Create My Family Health Portrait

Monday, December 3, 2012

A Christmas Treat

This is such an enjoyable "journey" for us!

My mother emailed it to me this morning and it is easy to use and like candy to the eyes.

Enjoy!

Left Click on the link below
Type in an address and SEE the house!

Go "home" for the holidays

Thursday, November 29, 2012

A Málaga Connection

This is a study in ancient Spanish soldiers and spiritual impressions.  The group is in a large alcove near the back of the church in the great cathedral of Málaga, Spain in the Costa del Sol.  While in Spain, my brother, Steven, marched me to the scene because he was stunned to see the remarkable resemblance between this soldier in the close-up photo and his own face.  The Spanish connection appears strong, even though we are but half Spanish, he felt the pull this statue invoked so I wanted to honor his feelings on a posting all its own.
For without Steven and his Spanish-speaking ability for translation and discussion and his friendships with the Spanish families in the southern part of Spain, my journey would never have been the experience I will always remember with smiles and gratitude.

Monday, November 26, 2012

Celestino Pedro SILVAN Dosales ~ new information

It was with great excitement that I received information today with confirmation of my 2nd grandfather's birth year = 1822.  With the help of a genealogist in Seville, whom my brother and I met during our recent visit to Spain, I will soon have further documentation clarifying more family history.

When my great Aunt Crescencia Silvan Hernandez Gonzales was born in 1884 --- her father was listed as 62 years old!  And there was one more child, Agustin, who was born three years later.  Now with this window into the past I will soon have papers in front of me --- Our 2nd grandmother must have been much younger than her husband since she was still within child-bearing age.

The puzzle pieces continue to grow --- and with so many wonderful research helpers assisting me, those same puzzle pieces are fitting into the big picture!

Thursday, November 22, 2012

The house of abuelo (grandpa) Bernardo Ruiz

While in Spain last month, Steven and I asked our cousin, Juani Ruiz, if he knew where our grandfather was born.  We'd been told he was born at home, like so many other babies in those days.  Pepe Garcia told us grandpa had been born in a house in an area called Arroyo de los Olivas, which we knew was near Almogia.  Juani shook his head negatively and told us no, it was nearer to Los Nunez, where he lives currently and where la Casa Ronda is located, our first father's house across the little valley from him.

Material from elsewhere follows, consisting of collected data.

-- pv_equiv track=rewrite | github.com/Aru9/codilityExercisesPython | CodilityExercises/ExamQuestions/AB_Arrangment.py | solution
-- ===== SOURCE A (Python) =====
-- def solution(S):
--     N = len(S)
--     prefix_B = [0] * (N + 1)
--     suffix_A = [0] * (N + 1)
--
--     for i in range(1, N + 1):
--         prefix_B[i] = prefix_B[i - 1] + (1 if S[i - 1] == 'B' else 0)
--
--     for i in range(N - 1, -1, -1):
--         suffix_A[i] = suffix_A[i + 1] + (1 if S[i] == 'A' else 0)
--
--     min_deletions = float('inf')
--     for i in range(N + 1):
--         min_deletions = min(min_deletions, prefix_B[i] + suffix_A[i])
--
--     return min_deletions
-- ===== SOURCE B (Python) =====
-- def solution(S):
--     count_b = 0
--     result = 0
--     for ch in S:
--         if ch == 'B':
--             count_b += 1
--         elif ch == 'A':
--             result = min(result + 1, count_b)
--     return result
-- ===== Notes on version B (the rewrite author's own statement) =====
-- stated objective: simpler
-- what changed: Replaces the three passes with prefix/suffix arrays and a split-point scan by a single forward pass keeping two scalars (B-count so far and the running minimum deletions), O(1) extra space instead of O(n).
import Mathlib
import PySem

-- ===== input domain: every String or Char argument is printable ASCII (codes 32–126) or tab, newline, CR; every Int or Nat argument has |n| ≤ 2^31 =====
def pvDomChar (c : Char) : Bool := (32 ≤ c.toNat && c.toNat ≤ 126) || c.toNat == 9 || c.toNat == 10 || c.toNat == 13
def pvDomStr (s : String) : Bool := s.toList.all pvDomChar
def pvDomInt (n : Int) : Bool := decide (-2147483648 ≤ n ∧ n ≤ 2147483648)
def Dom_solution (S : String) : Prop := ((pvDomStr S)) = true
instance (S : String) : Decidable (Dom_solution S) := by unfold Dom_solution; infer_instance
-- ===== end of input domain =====

-- B replaces A's two prefix/suffix arrays and split-point scan by one forward pass with two scalars (simpler, O(1) space).

-- ===== PORT A =====
-- 1 if S[i] == 'B' else 0
def bval (c : Char) : Int := if c = 'B' then 1 else 0
-- 1 if S[i] == 'A' else 0
def aval (c : Char) : Int := if c = 'A' then 1 else 0

-- the backward loop filling suffix_A: suffix_A[i] = suffix_A[i+1] + aval S[i], seeded with 0
def sufA : List Char → List Int
  | [] => [0]
  | c :: t => (aval c + (sufA t).headI) :: sufA t

def solution (S : String) : Int :=
  let cs := S.toList
  -- forward loop filling prefix_B: each entry is the previous one plus bval of the char
  let prefixB : List Int := List.scanl (fun acc c => acc + bval c) 0 cs
  let suffixA : List Int := sufA cs
  -- final loop: min over prefix_B[i] + suffix_A[i] (inf seed = min of the nonempty list)
  let sums : List Int := List.zipWith (· + ·) prefixB suffixA
  sums.tail.foldl min sums.headI

-- ===== PORT B =====
def stepB (st : Int × Int) (c : Char) : Int × Int :=
  if c = 'B' then (st.1 + 1, st.2)
  else if c = 'A' then (st.1, min (st.2 + 1) st.1)
  else st

def solution_alt (S : String) : Int :=
  (S.toList.foldl stepB (0, 0)).2

-- ===== PRECONDITION & SPEC =====
def Spec_solution (S : String) (out : Int) : Prop := out = solution_alt S
instance (S : String) (out : Int) : Decidable (Spec_solution S out) := by unfold Spec_solution; infer_instance

-- ===== CLAIM (what is proved, stated in full; the proofs are below) =====
def Claim_equal_solution : Prop := ∀ (S : String), Dom_solution S → Spec_solution S (solution S)

-- ===== LEMMAS AND PROOFS =====

def countA : List Char → Int
  | [] => 0
  | c :: t => aval c + countA t

def countB : List Char → Int
  | [] => 0
  | c :: t => bval c + countB t

-- spec: minimum deletions for l (min over split points of #B before + #A after)
def gMin : List Char → Int
  | [] => 0
  | c :: t => min (aval c + countA t) (bval c + gMin t)

theorem sufA_headI (l : List Char) : (sufA l).headI = countA l := by
  induction l with
  | nil => simp [sufA, countA]
  | cons c t ih => simp [sufA, countA, ih]

theorem foldl_min_comm (l : List Int) (x y : Int) :
    List.foldl min (min x y) l = min x (List.foldl min y l) := by
  induction l generalizing y with
  | nil => simp
  | cons z t ih => simpa [List.foldl, min_assoc] using ih (min y z)

theorem foldl_min_ne (m : List Int) (x : Int) (h : m ≠ []) :
    List.foldl min x m = min x (List.foldl min m.headI m.tail) := by
  cases m with
  | nil => exact absurd rfl h
  | cons y t => simpa [List.foldl] using foldl_min_comm t x y

theorem zip_ne (l : List Char) (a : Int) :
    List.zipWith (· + ·) (List.scanl (fun acc c => acc + bval c) a l) (sufA l) ≠ [] := by
  cases l <;> simp [sufA, List.scanl]

theorem portA_eq (l : List Char) (a : Int) :
    (List.zipWith (· + ·) (List.scanl (fun acc c => acc + bval c) a l) (sufA l)).tail.foldl min
      (List.zipWith (· + ·) (List.scanl (fun acc c => acc + bval c) a l) (sufA l)).headI
      = a + gMin l := by
  induction l generalizing a with
  | nil => simp [sufA, List.scanl, gMin]
  | cons c t ih =>
    have hne := zip_ne t (a + bval c)
    rw [List.scanl_cons]
    simp only [sufA, List.zipWith, List.tail_cons, List.headI_cons]
    rw [foldl_min_ne _ _ hne, ih (a + bval c)]
    rw [sufA_headI]
    simp only [gMin]
    omega

theorem stepB_snoc (p : List Char) (c : Char) :
    stepB (countB p, gMin p) c = (countB (p ++ [c]), gMin (p ++ [c])) := by
  have hA : ∀ q, countA (q ++ [c]) = countA q + aval c := by
    intro q; induction q with
    | nil => simp [countA]
    | cons d t ih => simp [countA, ih]; ring
  have hB : ∀ q, countB (q ++ [c]) = countB q + bval c := by
    intro q; induction q with
    | nil => simp [countB]
    | cons d t ih => simp [countB, ih]; ring
  have hG : gMin (p ++ [c]) =
      if c = 'B' then gMin p else if c = 'A' then min (gMin p + 1) (countB p) else gMin p := by
    induction p with
    | nil =>
      simp only [List.nil_append, gMin, countA, countB, aval, bval]
      split_ifs <;> simp_all
    | cons d t ih =>
      simp only [List.cons_append, gMin, ih, hA, countB, aval, bval]
      split_ifs <;> simp_all <;> omega
  simp only [stepB, hG, hB]
  split_ifs <;> simp [bval, *]

theorem foldB_inv (l p : List Char) :
    List.foldl stepB (countB p, gMin p) l = (countB (p ++ l), gMin (p ++ l)) := by
  induction l generalizing p with
  | nil => simp
  | cons c t ih =>
    have := ih (p ++ [c])
    simpa [List.foldl, stepB_snoc] using this

-- ===== VERDICT (by name: the statement is the Claim_ definition above) =====
theorem solution_spec : Claim_equal_solution := by
  unfold Claim_equal_solution
  intro S _
  unfold Spec_solution solution solution_alt
  have hb := foldB_inv S.toList []
  simp only [List.nil_append] at hb
  simp only [countB, gMin] at hb
  rw [hb]
  simpa using portA_eq S.toList 0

This was the day before we left Spain and we were disappointed we couldn't follow this clue!  However, with the kind and eager help of Juani's daughter, our cousin ~ Angela, we now have a photo of the house grandpa Ben was born in ~  Angela reminded me the house had been renovated (perhaps several times since the 1900s, obviously).  AND, the house is located between Los Nunez and Almogia.  So, the location is not necessarily cleared up to pinpoint it for an address but we are so happy to know more of grandpa's past!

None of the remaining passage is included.